SPD vor der Zerreißprobe
Streit eskaliert – Partei laut Umfrage bei 18 Prozent
(sal) - Kurz vor dem Sonderparteitag der SPD in Bonn haben Gegner und Befürworter einer neuen Großen Koalition noch einmal ihre Anhänger mobilisiert. Die Parteilinke Hilde Mattheis und Juso-Chef Kevin Kühnert forderten in Berlin, keine Neuauflage einer Großen Koalition mehr zuzulassen. Sie schade der Partei und führe zu zunehmender Profillosigkeit. Laut einer ForsaUmfrage rutschte die SPD auf 18 Prozent ab. 61 Prozent derer, die bei der Bundestagswahl SPD wählten, seien für die Aufnahme von Koalitionsverhandlungen, hieß es. SPD-Chef Martin Schulz warb an der Seite von DGB-Chef Reiner Hoffmann für die Aufnahme von Koalitionsverhandlungen.

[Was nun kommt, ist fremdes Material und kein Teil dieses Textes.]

-- ===== PRECONDITION & SPEC =====
def Spec_extract_minimal_py (orig : String) (corr : String) (flag_patterns : List String) (out : Option (String × String)) : Prop := out = extract_minimal_py_alt orig corr flag_patterns
instance (orig : String) (corr : String) (flag_patterns : List String) (out : Option (String × String)) : Decidable (Spec_extract_minimal_py orig corr flag_patterns out) := by unfold Spec_extract_minimal_py; infer_instance

-- ===== CLAIM (what is proved, stated in full; the proofs are below) =====
def Claim_equal_extract_minimal_py : Prop := ∀ (orig : String) (corr : String) (flag_patterns : List String), Dom_extract_minimal_py orig corr flag_patterns → Spec_extract_minimal_py orig corr flag_patterns (extract_minimal_py orig corr flag_patterns)

-- ===== LEMMAS AND PROOFS =====

-- The per-pattern qualification result, written exactly as A's loop body computes it.
def pvQ (orig corr : String) (pat : String) : Option (String × String) :=
  let pos := PySem.Str.find orig pat
  if pos = -1 then none
  else
    let prefix_ := PySem.Str.slice orig none (some pos)
    let suffix := PySem.Str.slice orig (some (pos + PySem.Str.len pat)) none
    if PySem.Str.startswith corr prefix_ && (suffix == "" || PySem.Str.endswith corr suffix) then
      let endIdx := if suffix ≠ "" then PySem.Str.len corr - PySem.Str.len suffix else PySem.Str.len corr
      let corr_pat := PySem.Str.slice corr (some (PySem.Str.len prefix_)) (some endIdx)
      if corr_pat ≠ "" ∧ corr_pat ≠ pat then some (pat, corr_pat) else none
    else none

Auch in den Landesverbänden wird noch immer heftig diskutiert. Der ehemalige SPD-Landtagsabgeordnete Norbert Zeller hat an Hilde Mattheis einen offenen Brief geschrieben.

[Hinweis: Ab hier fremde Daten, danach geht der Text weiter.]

-- pv_equiv track=rewrite | github.com/AnasGrzor/DSA | NSL.py | NearestSmallestElement
-- ===== SOURCE A (Python) =====
-- def NearestSmallestElement(arr):
--     vector = []
--     stack = []
--
--     for i in range(len(arr)):
--         if len(stack) == 0:
--             vector.append(-1)
--         elif len(stack) > 0 and stack[0] < arr[i]:
--             vector.append(stack[0])
--         else:
--             while (len(stack) > 0 and stack[0] >= arr[i]):
--                 stack.pop(0)
--             if len(stack) == 0:
--                 vector.append(-1)
--             else:
--                 vector.append(stack[0])
--
--         stack.append(arr[i])
--
--     return vector
-- ===== SOURCE B (Python) =====
-- def NearestSmallestElement(arr):
--     res = []
--     m = None
--     for x in arr:
--         res.append(m if m is not None and m < x else -1)
--         if m is None or x < m:
--             m = x
--     return res
-- ===== Notes on version B (the rewrite author's own statement) =====
-- stated objective: faster
-- what changed: Replaced the queue with front-pops (stack[0] is always the running minimum, so the while loop only ever empties the whole queue) by a single pass that tracks the running minimum in one variable.
import Mathlib
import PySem

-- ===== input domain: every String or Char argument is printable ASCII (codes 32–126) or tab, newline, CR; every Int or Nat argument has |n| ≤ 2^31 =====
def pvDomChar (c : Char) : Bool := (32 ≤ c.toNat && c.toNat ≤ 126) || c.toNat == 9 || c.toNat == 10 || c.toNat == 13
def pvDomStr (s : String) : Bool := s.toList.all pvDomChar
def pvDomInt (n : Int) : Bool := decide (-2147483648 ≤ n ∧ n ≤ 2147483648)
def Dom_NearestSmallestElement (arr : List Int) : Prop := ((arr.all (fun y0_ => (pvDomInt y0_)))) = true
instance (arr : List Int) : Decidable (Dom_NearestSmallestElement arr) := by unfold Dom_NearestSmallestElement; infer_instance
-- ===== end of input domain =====

-- B replaces A's queue with front-pops by a single pass tracking the running minimum (asymptotically faster).

-- ===== PORT A =====
-- the inner `while (len(stack) > 0 and stack[0] >= arr[i]): stack.pop(0)`
def pvPopWhileGE (stack : List Int) (x : Int) : List Int :=
  match stack with
  | [] => []
  | s :: rest => if s ≥ x then pvPopWhileGE rest x else s :: rest

-- one iteration of A's for-loop: state = (vector, stack), x = arr[i]
def pvStepA (st : List Int × List Int) (x : Int) : List Int × List Int :=
  match st.2 with
  | [] => (st.1 ++ [-1], [] ++ [x])
  | s :: rest =>
    if s < x then (st.1 ++ [s], (s :: rest) ++ [x])
    else
      let stack' := pvPopWhileGE (s :: rest) x
      match stack' with
      | [] => (st.1 ++ [-1], [] ++ [x])
      | t :: r => (st.1 ++ [t], (t :: r) ++ [x])

def NearestSmallestElement (arr : List Int) : List Int :=
  (arr.foldl pvStepA ([], [])).1

-- ===== PORT B =====
-- one iteration of B's loop: state = (res, m) with m : Option Int (None initially)
def pvStepB (st : List Int × Option Int) (x : Int) : List Int × Option Int :=
  let res := st.1 ++ [match st.2 with
                      | some m => if m < x then m else -1
                      | none => -1]
  let m' := match st.2 with
            | none => some x
            | some m => if x < m then some x else some m
  (res, m')

def NearestSmallestElement_alt (arr : List Int) : List Int :=
  (arr.foldl pvStepB ([], none)).1

-- ===== PRECONDITION & SPEC =====
def Spec_NearestSmallestElement (arr : List Int) (out : List Int) : Prop := out = NearestSmallestElement_alt arr
instance (arr : List Int) (out : List Int) : Decidable (Spec_NearestSmallestElement arr out) := by unfold Spec_NearestSmallestElement; infer_instance

-- ===== CLAIM (what is proved, stated in full; the proofs are below) =====
def Claim_equal_NearestSmallestElement : Prop := ∀ (arr : List Int), Dom_NearestSmallestElement arr → Spec_NearestSmallestElement arr (NearestSmallestElement arr)

-- ===== LEMMAS AND PROOFS =====

lemma pvPopWhileGE_all_ge (rest : List Int) (x : Int) (h : ∀ y ∈ rest, x ≤ y) :
    pvPopWhileGE rest x = [] := by
  induction rest with
  | nil => rfl
  | cons a t ih =>
    have ha : x ≤ a := h a (by simp)
    simp only [pvPopWhileGE, if_pos (by omega : a ≥ x)]
    exact ih (fun y hy => h y (by simp [hy]))

-- invariant: A's stack is m :: rest with every element ≥ m, B's state is (same res, some m)
lemma pv_main (arr : List Int) : ∀ (res : List Int) (m : Int) (rest : List Int),
    (∀ y ∈ rest, m ≤ y) →
    (arr.foldl pvStepA (res, m :: rest)).1 = (arr.foldl pvStepB (res, some m)).1 := by
  induction arr with
  | nil => intro res m rest _; rfl
  | cons x t ih =>
    intro res m rest h
    simp only [List.foldl]
    by_cases hx : m < x
    · have hA : pvStepA (res, m :: rest) x = (res ++ [m], (m :: rest) ++ [x]) := by
        simp [pvStepA, hx]
      have hB : pvStepB (res, some m) x = (res ++ [m], some m) := by
        simp [pvStepB, hx, show ¬ x < m by omega]
      rw [hA, hB]
      have : (m :: rest) ++ [x] = m :: (rest ++ [x]) := by simp
      rw [this]
      exact ih (res ++ [m]) m (rest ++ [x])
        (by intro y hy; rcases List.mem_append.mp hy with h1 | h1
            · exact h y h1
            · simp at h1; omega)
    · -- x ≤ m: A pops the whole stack (all elements ≥ m ≥ x), outputs -1
      have hpop : pvPopWhileGE (m :: rest) x = [] := by
        apply pvPopWhileGE_all_ge
        intro y hy; rcases List.mem_cons.mp hy with h1 | h1
        · omega
        · have := h y h1; omega
      have hA : pvStepA (res, m :: rest) x = (res ++ [-1], [x]) := by
        simp [pvStepA, if_neg hx, hpop]
      have hB : pvStepB (res, some m) x = (res ++ [-1], some x) := by
        by_cases hxm : x < m
        · simp [pvStepB, hx, hxm]
        · have : x = m := by omega
          simp [pvStepB, this]
      rw [hA, hB]
      exact ih (res ++ [-1]) x [] (by simp)

-- ===== VERDICT (by name: the statement is the Claim_ definition above) =====
theorem NearestSmallestElement_spec : Claim_equal_NearestSmallestElement := by
  intro arr _
  unfold Spec_NearestSmallestElement NearestSmallestElement NearestSmallestElement_alt
  cases arr with
  | nil => rfl
  | cons x t =>
    simp only [List.foldl]
    have hA : pvStepA ([], []) x = ([-1], [x]) := by simp [pvStepA]
    have hB : pvStepB ([], (none : Option Int)) x = ([-1], some x) := by simp [pvStepB]
    rw [hA, hB]
    exact pv_main t [-1] x [] (by simp)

- Da steht er nun und kann nicht anders. Juso-Chef Kevin Kühnert, der 28-jährige Berliner, hat seine Arme lässig in die Hüften gestemmt, er ist stolz auf seine Partei. Genauer gesagt, auf die leidenschaftliche Auseinandersetzung, ob die SPD noch einmal in eine Große Koalition gehen soll. Kühnert sagt Nein und ist zum Wortführer der GroKoGegner geworden.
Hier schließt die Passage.